• _Input_:

-- pv_equiv track=rewrite | github.com/yannickloth/W33-Theory | tests/test_matroid_theory_computation.py | _matroid_rank
-- ===== SOURCE A (Python) =====
-- class _UnionFind:
--     def __init__(self, n):
--         self.parent = list(range(n))
--         self.sz = [1] * n
--         self.num_components = n
--
--     def find(self, x):
--         while self.parent[x] != x:
--             self.parent[x] = self.parent[self.parent[x]]
--             x = self.parent[x]
--         return x
--
--     def union(self, a, b):
--         a, b = self.find(a), self.find(b)
--         if a == b:
--             return False
--         if self.sz[a] < self.sz[b]:
--             a, b = b, a
--         self.parent[b] = a
--         self.sz[a] += self.sz[b]
--         self.num_components -= 1
--         return True
--
--     def connected(self, a, b):
--         return self.find(a) == self.find(b)
--
-- def _matroid_rank(edges, n, edge_indices):
--     """Compute rank of edge subset in graphic matroid using union-find."""
--     uf = _UnionFind(n)
--     rank = 0
--     for idx in edge_indices:
--         u, v = edges[idx]
--         if uf.union(u, v):
--             rank += 1
--     return rank
-- ===== SOURCE B (Python) =====
-- def _matroid_rank(edges, n, edge_indices):
--     """Compute rank of edge subset in graphic matroid via flat component labels."""
--     comp = list(range(n))
--     rank = 0
--     for idx in edge_indices:
--         u, v = edges[idx]
--         cu, cv = comp[u], comp[v]
--         if cu != cv:
--             comp = [cu if c == cv else c for c in comp]
--             rank += 1
--     return rank
-- ===== Notes on version B (the rewrite author's own statement) =====
-- stated objective: alternative
-- what changed: Replaces the union-find forest (parent/size arrays, path-halving find, union by size) with a flat component-label list: each edge that joins two differently-labelled endpoints bumps the rank and relabels one class to the other in a single scan.
import Mathlib
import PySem

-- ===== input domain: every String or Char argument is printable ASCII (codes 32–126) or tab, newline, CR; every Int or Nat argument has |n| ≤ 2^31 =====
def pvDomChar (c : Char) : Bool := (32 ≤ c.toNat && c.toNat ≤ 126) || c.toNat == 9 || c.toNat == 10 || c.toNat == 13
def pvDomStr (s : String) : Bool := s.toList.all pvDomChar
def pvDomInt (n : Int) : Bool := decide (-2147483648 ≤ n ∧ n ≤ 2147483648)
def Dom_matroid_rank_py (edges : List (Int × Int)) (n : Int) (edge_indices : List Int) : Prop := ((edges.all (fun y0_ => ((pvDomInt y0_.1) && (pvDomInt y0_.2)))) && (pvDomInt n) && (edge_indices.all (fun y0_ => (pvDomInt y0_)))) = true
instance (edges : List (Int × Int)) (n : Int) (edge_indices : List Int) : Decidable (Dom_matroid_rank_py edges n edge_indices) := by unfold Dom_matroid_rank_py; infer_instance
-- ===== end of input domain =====

-- B replaces A's union-find (parent/size arrays, path-halving find) by a flat component-label
-- list relabelled by a scan per merging edge: an alternative data structure of similar cost.

-- ===== PORT A =====
-- _UnionFind.find with path halving: 'while parent[x] != x: parent[x] = parent[parent[x]]; x = parent[x]'.
-- The while-loop is ported with a fuel bound (parent.length + 1 at every call site, sufficient under
-- Pre_, where the parent array is an acyclic forest); the 'none' fallbacks are Python IndexError,
-- excluded by Pre_.
def pvFindA (fuel : Nat) (parent : List Int) (x : Int) : Int × List Int :=
  match fuel with
  | 0 => (x, parent)
  | fuel + 1 =>
    match PySem.List.pyGet? parent x with
    | none => (x, parent)
    | some px =>
      if px = x then (x, parent)
      else
        match PySem.List.pyGet? parent px with
        | none => (x, parent)
        | some ppx => pvFindA fuel (PySem.List.pySetD parent x ppx) ppx

-- _UnionFind.union; state is (parent, sz, num_components); returns (bool, new state).
def pvUnionA (parent sz : List Int) (ncomp : Int) (a0 b0 : Int) : Bool × List Int × List Int × Int :=
  let fa := pvFindA (parent.length + 1) parent a0
  let a := fa.1
  let parent1 := fa.2
  let fb := pvFindA (parent1.length + 1) parent1 b0
  let b := fb.1
  let parent2 := fb.2
  if a = b then (false, parent2, sz, ncomp)
  else
    let ab := if PySem.List.pyGetD sz a 0 < PySem.List.pyGetD sz b 0 then (b, a) else (a, b)
    (true, PySem.List.pySetD parent2 ab.2 ab.1,
      PySem.List.pySetD sz ab.1 (PySem.List.pyGetD sz ab.1 0 + PySem.List.pyGetD sz ab.2 0),
      ncomp - 1)

def matroid_rank_py (edges : List (Int × Int)) (n : Int) (edge_indices : List Int) : Int :=
  let st :=
    edge_indices.foldl
      (fun (st : List Int × List Int × Int × Int) idx =>
        match PySem.List.pyGet? edges idx with
        | none => st  -- IndexError, excluded by Pre_
        | some uv =>
          let r := pvUnionA st.1 st.2.1 st.2.2.1 uv.1 uv.2
          (r.2.1, r.2.2.1, r.2.2.2, if r.1 then st.2.2.2 + 1 else st.2.2.2))
      ((List.range n.toNat).map Int.ofNat, List.replicate n.toNat (1 : Int), n, 0)
  st.2.2.2

-- ===== PORT B =====
def matroid_rank_py_alt (edges : List (Int × Int)) (n : Int) (edge_indices : List Int) : Int :=
  let st :=
    edge_indices.foldl
      (fun (st : List Int × Int) idx =>
        match PySem.List.pyGet? edges idx with
        | none => st  -- IndexError, excluded by Pre_
        | some uv =>
          match PySem.List.pyGet? st.1 uv.1, PySem.List.pyGet? st.1 uv.2 with
          | some cu, some cv =>
            if cu ≠ cv then (st.1.map (fun c => if c = cv then cu else c), st.2 + 1) else st
          | _, _ => st)  -- IndexError, excluded by Pre_
      ((List.range n.toNat).map Int.ofNat, 0)
  st.2

-- ===== PRECONDITION & SPEC =====
-- Exactly the inputs where Python A returns (no IndexError): every index into edges is in range
-- (Python semantics, negative allowed) and every selected edge's endpoints are valid indices into
-- the length-n vertex arrays, i.e. in [-n, n).
def Pre_matroid_rank_py (edges : List (Int × Int)) (n : Int) (edge_indices : List Int) : Prop :=
  (edge_indices.all (fun idx =>
    match PySem.List.pyGet? edges idx with
    | some uv => decide (-n ≤ uv.1 ∧ uv.1 < n ∧ -n ≤ uv.2 ∧ uv.2 < n)
    | none => false)) = true
instance (edges : List (Int × Int)) (n : Int) (edge_indices : List Int) : Decidable (Pre_matroid_rank_py edges n edge_indices) := by unfold Pre_matroid_rank_py; infer_instance

def pvWitness_matroid_rank_py : (List (Int × Int)) × Int × List Int := ([(0, 1), (1, 2), (0, 2)], 4, [0, 1, 2])

def Spec_matroid_rank_py (edges : List (Int × Int)) (n : Int) (edge_indices : List Int) (out : Int) : Prop := out = matroid_rank_py_alt edges n edge_indices
instance (edges : List (Int × Int)) (n : Int) (edge_indices : List Int) (out : Int) : Decidable (Spec_matroid_rank_py edges n edge_indices out) := by unfold Spec_matroid_rank_py; infer_instance

-- ===== CLAIM (what is proved, stated in full; the proofs are below) =====
def Claim_equal_matroid_rank_py : Prop := ∀ (edges : List (Int × Int)) (n : Int) (edge_indices : List Int), Dom_matroid_rank_py edges n edge_indices → Pre_matroid_rank_py edges n edge_indices → Spec_matroid_rank_py edges n edge_indices (matroid_rank_py edges n edge_indices)

-- ===== LEMMAS AND PROOFS =====
def pvNorm (L : Nat) (x : Int) : Nat := (if x < 0 then x + L else x).toNat
lemma pvGet?_of_bounds (l : List Int) (x : Int) (h1 : -(l.length : Int) ≤ x)
    (h2 : x < l.length) : PySem.List.pyGet? l x = some (l.getD (pvNorm l.length x) 0) := by
  simp only [PySem.List.pyGet?, PySem.List.pyIdx?, pvNorm]
  by_cases hx : 0 ≤ x
  · have : ¬ x < 0 := by omega
    simp [hx, h2, this, List.getD_eq_getElem?_getD]
  · have hx0 : x < 0 := by omega
    simp only [hx, if_false, h1, if_true, hx0, if_true, Option.bind_some]
    have he : l.length - (-x).toNat = (x + l.length).toNat := by omega
    rw [he, List.getD_eq_getElem?_getD, List.getElem?_eq_getElem (by omega)]
    simp
lemma pvSetD_of_bounds (l : List Int) (x : Int) (v : Int) (h1 : -(l.length : Int) ≤ x)
    (h2 : x < l.length) : PySem.List.pySetD l x v = l.set (pvNorm l.length x) v := by
  simp only [PySem.List.pySetD, PySem.List.pySet?, PySem.List.pyIdx?, pvNorm]
  by_cases hx : 0 ≤ x
  · have : ¬ x < 0 := by omega
    simp [hx, h2, this]
  · have hx0 : x < 0 := by omega
    have he : l.length - (-x).toNat = (x + l.length).toNat := by omega
    simp [hx, h1, hx0, he]
lemma pvNorm_natCast (L k : Nat) : pvNorm L ((k : Nat) : Int) = k := by
  unfold pvNorm; split_ifs <;> omega
lemma pvNorm_lt (L : Nat) (x : Int) (h1 : -(L : Int) ≤ x) (h2 : x < L) : pvNorm L x < L := by
  unfold pvNorm; split_ifs <;> omega
lemma pvSet_getD_self (l : List Int) (i : Nat) (hi : i < l.length) :
    l.set i (l.getD i 0) = l := by
  apply List.ext_getElem (by simp)
  intro j hj hj'
  rw [List.getElem_set]
  split_ifs with h
  · subst h; simp [List.getD_eq_getElem?_getD, List.getElem?_eq_getElem hi]
  · rfl
def pvStep (p : List Int) (k : Nat) : Nat := (p.getD k 0).toNat
def pvRoot (p : List Int) (k : Nat) : Prop := p.getD k 0 = (k : Int)
def pvInv (p comp : List Int) : Prop :=
  p.length = comp.length ∧
  (∀ k, k < p.length → 0 ≤ p.getD k 0 ∧ p.getD k 0 < (p.length : Int)) ∧
  (∀ k, k < p.length → comp.getD (pvStep p k) 0 = comp.getD k 0) ∧
  (∀ k j, k < p.length → j < p.length → pvRoot p k → pvRoot p j →
      comp.getD k 0 = comp.getD j 0 → k = j) ∧
  (∀ k, k < p.length → ∃ m, pvRoot p ((pvStep p)^[m] k))
lemma pvStep_lt (p comp : List Int) (h : pvInv p comp) (k : Nat) (hk : k < p.length) :
    pvStep p k < p.length := by
  obtain ⟨-, hr, -⟩ := h
  have := hr k hk
  unfold pvStep
  omega
lemma pvIter_lt (p comp : List Int) (h : pvInv p comp) (m k : Nat) (hk : k < p.length) :
    (pvStep p)^[m] k < p.length := by
  induction m generalizing k with
  | zero => simpa
  | succ m ih =>
    rw [Function.iterate_succ_apply]
    exact ih _ (pvStep_lt p comp h k hk)

lemma pvReach_bound (p comp : List Int) (h : pvInv p comp) (k : Nat) (hk : k < p.length)
    (hr : ∃ m, pvRoot p ((pvStep p)^[m] k)) :
    ∃ m, m < p.length ∧ pvRoot p ((pvStep p)^[m] k) := by
  haveI : DecidablePred (fun m => pvRoot p ((pvStep p)^[m] k)) := by
    intro m; unfold pvRoot; infer_instance
  set m := Nat.find hr with hm
  refine ⟨m, ?_, Nat.find_spec hr⟩
  by_contra hge
  rw [Nat.not_lt] at hge
  have hinj : Function.Injective (fun i : Fin (m + 1) => (⟨(pvStep p)^[i.1] k, pvIter_lt p comp h i.1 k hk⟩ : Fin p.length)) := by
    intro i j hij
    simp only [Fin.mk.injEq] at hij
    by_contra hne
    rcases Nat.lt_or_ge i.1 j.1 with hlt | hge2
    · have : (pvStep p)^[m - j.1 + i.1] k = (pvStep p)^[m] k := by
        rw [Function.iterate_add_apply, hij, ← Function.iterate_add_apply]
        congr 1
        omega
      have hroot : pvRoot p ((pvStep p)^[m - j.1 + i.1] k) := this ▸ Nat.find_spec hr
      have := Nat.find_min hr (m := m - j.1 + i.1) (by omega)
      exact this hroot
    · rcases Nat.lt_or_ge j.1 i.1 with hlt2 | hge3
      · have : (pvStep p)^[m - i.1 + j.1] k = (pvStep p)^[m] k := by
          rw [Function.iterate_add_apply, ← hij, ← Function.iterate_add_apply]
          congr 1
          omega
        have hroot : pvRoot p ((pvStep p)^[m - i.1 + j.1] k) := this ▸ Nat.find_spec hr
        have := Nat.find_min hr (m := m - i.1 + j.1) (by omega)
        exact this hroot
      · exact hne (Fin.ext (by omega))
  have := Fintype.card_le_of_injective _ hinj
  simp at this
  omega
lemma pvGetD_set (l : List Int) (i j : Nat) (v : Int) (hi : i < l.length) :
    (l.set i v).getD j 0 = if j = i then v else l.getD j 0 := by
  simp only [List.getD_eq_getElem?_getD, List.getElem?_set]
  by_cases h : i = j
  · subst h; simp [hi]
  · simp [h, Ne.symm h]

• _Goal of the exercise_: Reproduce exactly the entries above, limited to the lines from the one with "rw [Function.iterate_succ_apply]" through the one with "intro m; unfold pvRoot; infer_instance", both included.

• _Task result_:
    rw [Function.iterate_succ_apply]
    exact ih _ (pvStep_lt p comp h k hk)

lemma pvReach_bound (p comp : List Int) (h : pvInv p comp) (k : Nat) (hk : k < p.length)
    (hr : ∃ m, pvRoot p ((pvStep p)^[m] k)) :
    ∃ m, m < p.length ∧ pvRoot p ((pvStep p)^[m] k) := by
  haveI : DecidablePred (fun m => pvRoot p ((pvStep p)^[m] k)) := by
    intro m; unfold pvRoot; infer_instance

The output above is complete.